Business disputes are almost never good for business, particularly if they end up going to court. Litigation is time-consuming and expensive. Even worse, if the litigation process turns hostile, it can ruin valuable relationships with other entities.
This is why it is advisable to explore alternative dispute resolution before taking a dispute to litigation. Two popular routes of alternative dispute resolution are arbitration and litigation. According to FindLaw, mediation is usually a non-binding process, while arbitration is binding.
The facts on mediation
Mediation is more similar to counseling as compared to litigation. With mediation, a chosen mediator helps to guide the conversation between the feuding entities. Mediation attempts to have both parties come to a consensus regarding the dispute.

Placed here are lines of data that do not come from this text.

-- pv_equiv track=rewrite | github.com/hectwilliams/AlgorithmBook | chapter13/python/chapter13.py | union_unsorted_array_no_dupes
-- ===== SOURCE A (Python) =====
-- def union_unsorted_array_no_dupes (a, b):
--   result = []
--
--   def removeDupes(arr = [], target = None ):
--     k  = count = 0
--
--     for i in range(0, len(arr)) :
--
--       count += +(arr[i] == target)
--       if arr[i] != target:
--         arr[i], arr[k] = arr[k], arr[i]
--         k += 1
--     while count > 1:
--       arr.pop()
--       count -= 1
--
--   for array in [a,b]:
--     for ele in array:
--       result.append(ele)
--       removeDupes(result, ele)
--
--   return result
-- ===== SOURCE B (Python) =====
-- def union_unsorted_array_no_dupes(a, b):
--     d = {}
--     for x in a + b:
--         d.pop(x, None)
--         d[x] = None
--     return list(d)
-- ===== Notes on version B (the rewrite author's own statement) =====
-- stated objective: faster
-- what changed: replaces the per-element swap-partition-and-pop rescan of the whole result with a single pass over a+b maintaining an insertion-ordered dict (pop+reinsert moves each key to the end), keeping last-occurrence order
import Mathlib
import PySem

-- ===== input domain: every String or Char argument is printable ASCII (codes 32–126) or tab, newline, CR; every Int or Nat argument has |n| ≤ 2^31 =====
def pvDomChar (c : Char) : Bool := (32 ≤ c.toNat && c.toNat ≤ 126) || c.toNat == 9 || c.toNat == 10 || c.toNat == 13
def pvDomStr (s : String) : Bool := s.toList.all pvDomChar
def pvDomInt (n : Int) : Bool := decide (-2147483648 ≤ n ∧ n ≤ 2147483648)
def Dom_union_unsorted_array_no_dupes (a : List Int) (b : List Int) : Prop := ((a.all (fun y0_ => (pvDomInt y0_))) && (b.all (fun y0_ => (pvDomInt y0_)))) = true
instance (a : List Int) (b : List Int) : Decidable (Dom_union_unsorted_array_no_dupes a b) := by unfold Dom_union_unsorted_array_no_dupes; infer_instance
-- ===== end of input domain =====

-- B replaces A's per-element swap-partition-and-pop rescan of the whole result with one
-- pass over a+b maintaining an insertion-ordered dict (pop + reinsert moves each key to
-- the end), same last-occurrence-ordered union. (A mutates a local list only; the
-- arguments a, b are never mutated.)


-- ===== PORT A =====
-- the for-loop body of removeDupes: state (arr, k, count); `arr[i], arr[k] = arr[k], arr[i]`
-- is the simultaneous two-index assignment (indices are always in range here, so getD is exact)
def rdStep (target : Int) (s : List Int × Nat × Nat) (i : Nat) : List Int × Nat × Nat :=
  let (arr, k, count) := s
  let count := count + (if arr.getD i 0 == target then 1 else 0)
  if arr.getD i 0 != target then
    (((arr.set i (arr.getD k 0)).set k (arr.getD i 0)), k + 1, count)
  else
    (arr, k, count)

-- `while count > 1: arr.pop(); count -= 1`
def popLoop (arr : List Int) (count : Nat) : List Int :=
  if count > 1 then popLoop arr.dropLast (count - 1) else arr

def removeDupes (arr : List Int) (target : Int) : List Int :=
  let s := (List.range arr.length).foldl (rdStep target) (arr, 0, 0)
  popLoop s.1 s.2.2

def union_unsorted_array_no_dupes (a : List Int) (b : List Int) : List Int :=
  [a, b].foldl (fun result array =>
    array.foldl (fun result ele => removeDupes (result ++ [ele]) ele) result) []

-- ===== PORT B =====
-- `d.pop(x, None); d[x] = None` over a + b, then list(d)
def union_unsorted_array_no_dupes_alt (a : List Int) (b : List Int) : List Int :=
  ((a ++ b).foldl (fun (d : PySem.Dict Int Unit) x => (d.erase x).insert x ())
    PySem.Dict.empty).keys

-- ===== PRECONDITION & SPEC =====
def Spec_union_unsorted_array_no_dupes (a : List Int) (b : List Int) (out : List Int) : Prop := out = union_unsorted_array_no_dupes_alt a b
instance (a : List Int) (b : List Int) (out : List Int) : Decidable (Spec_union_unsorted_array_no_dupes a b out) := by unfold Spec_union_unsorted_array_no_dupes; infer_instance

-- ===== CLAIM (what is proved, stated in full; the proofs are below) =====
def Claim_equal_union_unsorted_array_no_dupes : Prop := ∀ (a : List Int) (b : List Int), Dom_union_unsorted_array_no_dupes a b → Spec_union_unsorted_array_no_dupes a b (union_unsorted_array_no_dupes a b)

-- ===== LEMMAS AND PROOFS =====

-- the abstract effect of one append-then-removeDupes step / one dict pop-reinsert step
def unionStep (res : List Int) (x : Int) : List Int :=
  res.filter (fun y => !(y == x)) ++ [x]

theorem filter_len_add_count (l : List Int) (t : Int) :
    (l.filter (fun y => !(y == t))).length + l.count t = l.length := by
  induction l with
  | nil => simp
  | cons x l ih => by_cases h : x = t <;> simp [h] <;> omega

-- one iteration of removeDupes' for-loop on the partitioned shape
-- P = non-target prefix, c pending copies of target, x the element at index i
theorem rdStep_spec (P S : List Int) (target x : Int) (c i : Nat)
    (h : i = P.length + c) :
    rdStep target (P ++ List.replicate c target ++ (x :: S), P.length, c) i =
      if x = target then (P ++ List.replicate (c + 1) target ++ S, P.length, c + 1)
      else ((P ++ [x]) ++ List.replicate c target ++ S, P.length + 1, c) := by
  have hgi : (P ++ List.replicate c target ++ (x :: S)).getD i 0 = x := by
    subst h
    rw [List.append_assoc, List.getD_append_right _ _ _ _ (Nat.le_add_right _ _),
        Nat.add_sub_cancel_left, List.getD_append_right _ _ _ _ (by simp)]
    simp
  unfold rdStep
  simp only [hgi]
  by_cases hx : x = target
  · subst hx
    simp only [beq_self_eq_true, bne_self_eq_false]
    rw [if_neg (by simp)]
    simp [List.replicate_succ']
  · have hb : (x == target) = false := by simp [hx]
    rw [if_neg hx]
    simp only [hb, bne, Bool.not_false]
    cases c with
    | zero =>
      have hi0 : i = P.length := by simpa using h
      have hgk : (P ++ List.replicate 0 target ++ (x :: S)).getD P.length 0 = x := by
        simp only [List.replicate, List.append_nil]
        rw [List.getD_append_right _ _ _ _ (le_refl _)]
        simp
      rw [hgk, hi0, List.set_set]
      have : (P ++ List.replicate 0 target ++ (x :: S)).set P.length x =
          P ++ List.replicate 0 target ++ (x :: S) := by
        simp only [List.replicate, List.append_nil]
        rw [List.set_append_right _ _ (le_refl _)]
        simp
      rw [this]
      simp
    | succ c0 =>
      have hT : List.replicate (c0 + 1) target = target :: List.replicate c0 target := rfl
      have hgk : (P ++ List.replicate (c0 + 1) target ++ (x :: S)).getD P.length 0
          = target := by
        rw [List.append_assoc, List.getD_append_right _ _ _ _ (le_refl _)]
        simp [hT]
      rw [hgk]
      have hseti : (P ++ List.replicate (c0 + 1) target ++ (x :: S)).set i target =
          P ++ (List.replicate (c0 + 1) target ++ (target :: S)) := by
        subst h
        rw [List.append_assoc, List.set_append_right _ _ (Nat.le_add_right _ _),
            Nat.add_sub_cancel_left, List.set_append_right _ _ (by simp)]
        simp
      rw [hseti]
      have hsetk : (P ++ (List.replicate (c0 + 1) target ++ (target :: S))).set P.length x
          = P ++ (x :: (List.replicate c0 target ++ (target :: S))) := by
        rw [List.set_append_right _ _ (le_refl _)]
        simp [hT]
      rw [hsetk]
      simp [List.replicate_succ' (n := c0), List.append_assoc]

theorem rd_invariant (arr : List Int) (target : Int) :
    ∀ i, i ≤ arr.length →
      (List.range i).foldl (rdStep target) (arr, 0, 0) =
        ((arr.take i).filter (fun y => !(y == target)) ++
           List.replicate ((arr.take i).count target) target ++ arr.drop i,
         ((arr.take i).filter (fun y => !(y == target))).length,
         (arr.take i).count target) := by
  intro i
  induction i with
  | zero => intro _; simp
  | succ i ih =>
    intro h
    have hi : i < arr.length := by omega
    rw [List.range_succ, List.foldl_append, ih (by omega)]
    simp only [List.foldl_cons, List.foldl_nil]
    have hdrop : arr.drop i = arr[i] :: arr.drop (i + 1) := List.drop_eq_getElem_cons hi
    have htake : arr.take (i + 1) = arr.take i ++ [arr[i]] := by
      rw [List.take_add_one, List.getElem?_eq_getElem hi]; rfl
    have hPc : i = ((arr.take i).filter (fun y => !(y == target))).length +
        (arr.take i).count target := by
      have h1 := filter_len_add_count (arr.take i) target
      have h2 : (arr.take i).length = i := by rw [List.length_take]; omega
      omega
    rw [hdrop, rdStep_spec _ _ _ _ _ _ hPc]
    by_cases hx : arr[i] = target
    · have hfil : (arr.take (i + 1)).filter (fun y => !(y == target)) =
          (arr.take i).filter (fun y => !(y == target)) := by
        rw [htake, List.filter_append]; simp [hx]
      have hcnt : (arr.take (i + 1)).count target = (arr.take i).count target + 1 := by
        rw [htake, List.count_append]; simp [hx]
      rw [if_pos hx, hfil, hcnt]
    · have hb : (arr[i] == target) = false := by simp [hx]
      have hfil : (arr.take (i + 1)).filter (fun y => !(y == target)) =
          (arr.take i).filter (fun y => !(y == target)) ++ [arr[i]] := by
        rw [htake, List.filter_append]; simp [hb]
      have hcnt : (arr.take (i + 1)).count target = (arr.take i).count target := by
        rw [htake, List.count_append]; simp [hx]
      rw [if_neg hx, hfil, hcnt]
      simp [List.append_assoc]

theorem popLoop_spec (l : List Int) (t : Int) :
    ∀ c, popLoop (l ++ List.replicate c t) c = l ++ List.replicate (min c 1) t := by
  intro c
  induction c with
  | zero => rw [popLoop]; simp
  | succ c ih =>
    rw [popLoop]
    by_cases hc : c + 1 > 1
    · rw [if_pos hc]
      have hdl : (l ++ List.replicate (c + 1) t).dropLast = l ++ List.replicate c t := by
        rw [List.replicate_succ', ← List.append_assoc, List.dropLast_concat]
      have h1 : c + 1 - 1 = c := by omega
      rw [hdl, h1, ih]
      have h2 : min (c + 1) 1 = min c 1 := by omega
      rw [h2]
    · have hc0 : c = 0 := by omega
      rw [if_neg hc, hc0]
      rfl

theorem removeDupes_eq (res : List Int) (x : Int) :
    removeDupes (res ++ [x]) x = unionStep res x := by
  unfold removeDupes
  rw [rd_invariant (res ++ [x]) x (res ++ [x]).length (le_refl _)]
  simp only [List.take_length, List.drop_length, List.append_nil]
  have hcnt : (res ++ [x]).count x = res.count x + 1 := by simp
  have hfil : (res ++ [x]).filter (fun y => !(y == x)) =
      res.filter (fun y => !(y == x)) := by simp [List.filter_append]
  rw [hcnt, hfil, popLoop_spec]
  have h1 : min (res.count x + 1) 1 = 1 := by omega
  rw [h1]
  rfl

theorem b_invariant (xs : List Int) :
    ∀ (res : List Int) (d : PySem.Dict Int Unit), d.items = res.map (fun k => (k, ())) →
      (xs.foldl (fun (d : PySem.Dict Int Unit) x => (d.erase x).insert x ()) d).items =
        (xs.foldl unionStep res).map (fun k => (k, ())) := by
  induction xs with
  | nil => intro res d h; simpa using h
  | cons x xs ih =>
    intro res d h
    simp only [List.foldl_cons]
    apply ih
    have herase : (d.erase x).items =
        (res.filter (fun y => !(y == x))).map (fun k => (k, ())) := by
      show d.items.filter _ = _
      rw [h, List.filter_map]
      rfl
    have hnc : (d.erase x).contains x = false := by
      show ((d.erase x).items.any _) = false
      rw [herase]
      simp
    rw [PySem.Dict.items_insert_of_not_contains _ _ hnc, herase]
    simp [unionStep]

theorem foldl_removeDupes_eq (xs : List Int) :
    ∀ res, xs.foldl (fun result ele => removeDupes (result ++ [ele]) ele) res =
      xs.foldl unionStep res := by
  induction xs with
  | nil => intro res; rfl
  | cons x xs ih => intro res; rw [List.foldl_cons, List.foldl_cons, removeDupes_eq, ih]

-- ===== VERDICT (by name: the statement is the Claim_ definition above) =====
theorem union_unsorted_array_no_dupes_spec : Claim_equal_union_unsorted_array_no_dupes := by
  intro a b _
  unfold Spec_union_unsorted_array_no_dupes
  unfold union_unsorted_array_no_dupes union_unsorted_array_no_dupes_alt
  simp only [List.foldl_cons, List.foldl_nil, ← List.foldl_append]
  rw [foldl_removeDupes_eq]
  show _ = PySem.Dict.keys _
  unfold PySem.Dict.keys
  rw [b_invariant (a ++ b) [] PySem.Dict.empty rfl]
  simp [Function.comp_def]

Mediation is usually “non-binding.” This means that if one party is unhappy with the results of mediation, the dispute may still end up in court.
The facts on arbitration
Arbitration is more similar to litigation in its look and process. Instead of a “judge,” arbitration usually involves a “panel” of arbitrators. Typically, one party will select one arbitrator, the other will select the other, and then both parties will compromise on the third. However, it is also possible for both parties to agree on a single arbitrator, if desired.
Once the parties select the arbitration panel, both sides present their “case.” Then, like litigation, the panel will discuss the dispute and issue a “ruling.” Arbitration is typically binding, which means that neither party can take the case to litigation after an arbitration ruling.
Depending on the scope and nature of your dispute, it is possible that arbitration or mediation is an option. Alternative dispute resolution methods can save your precious time and money.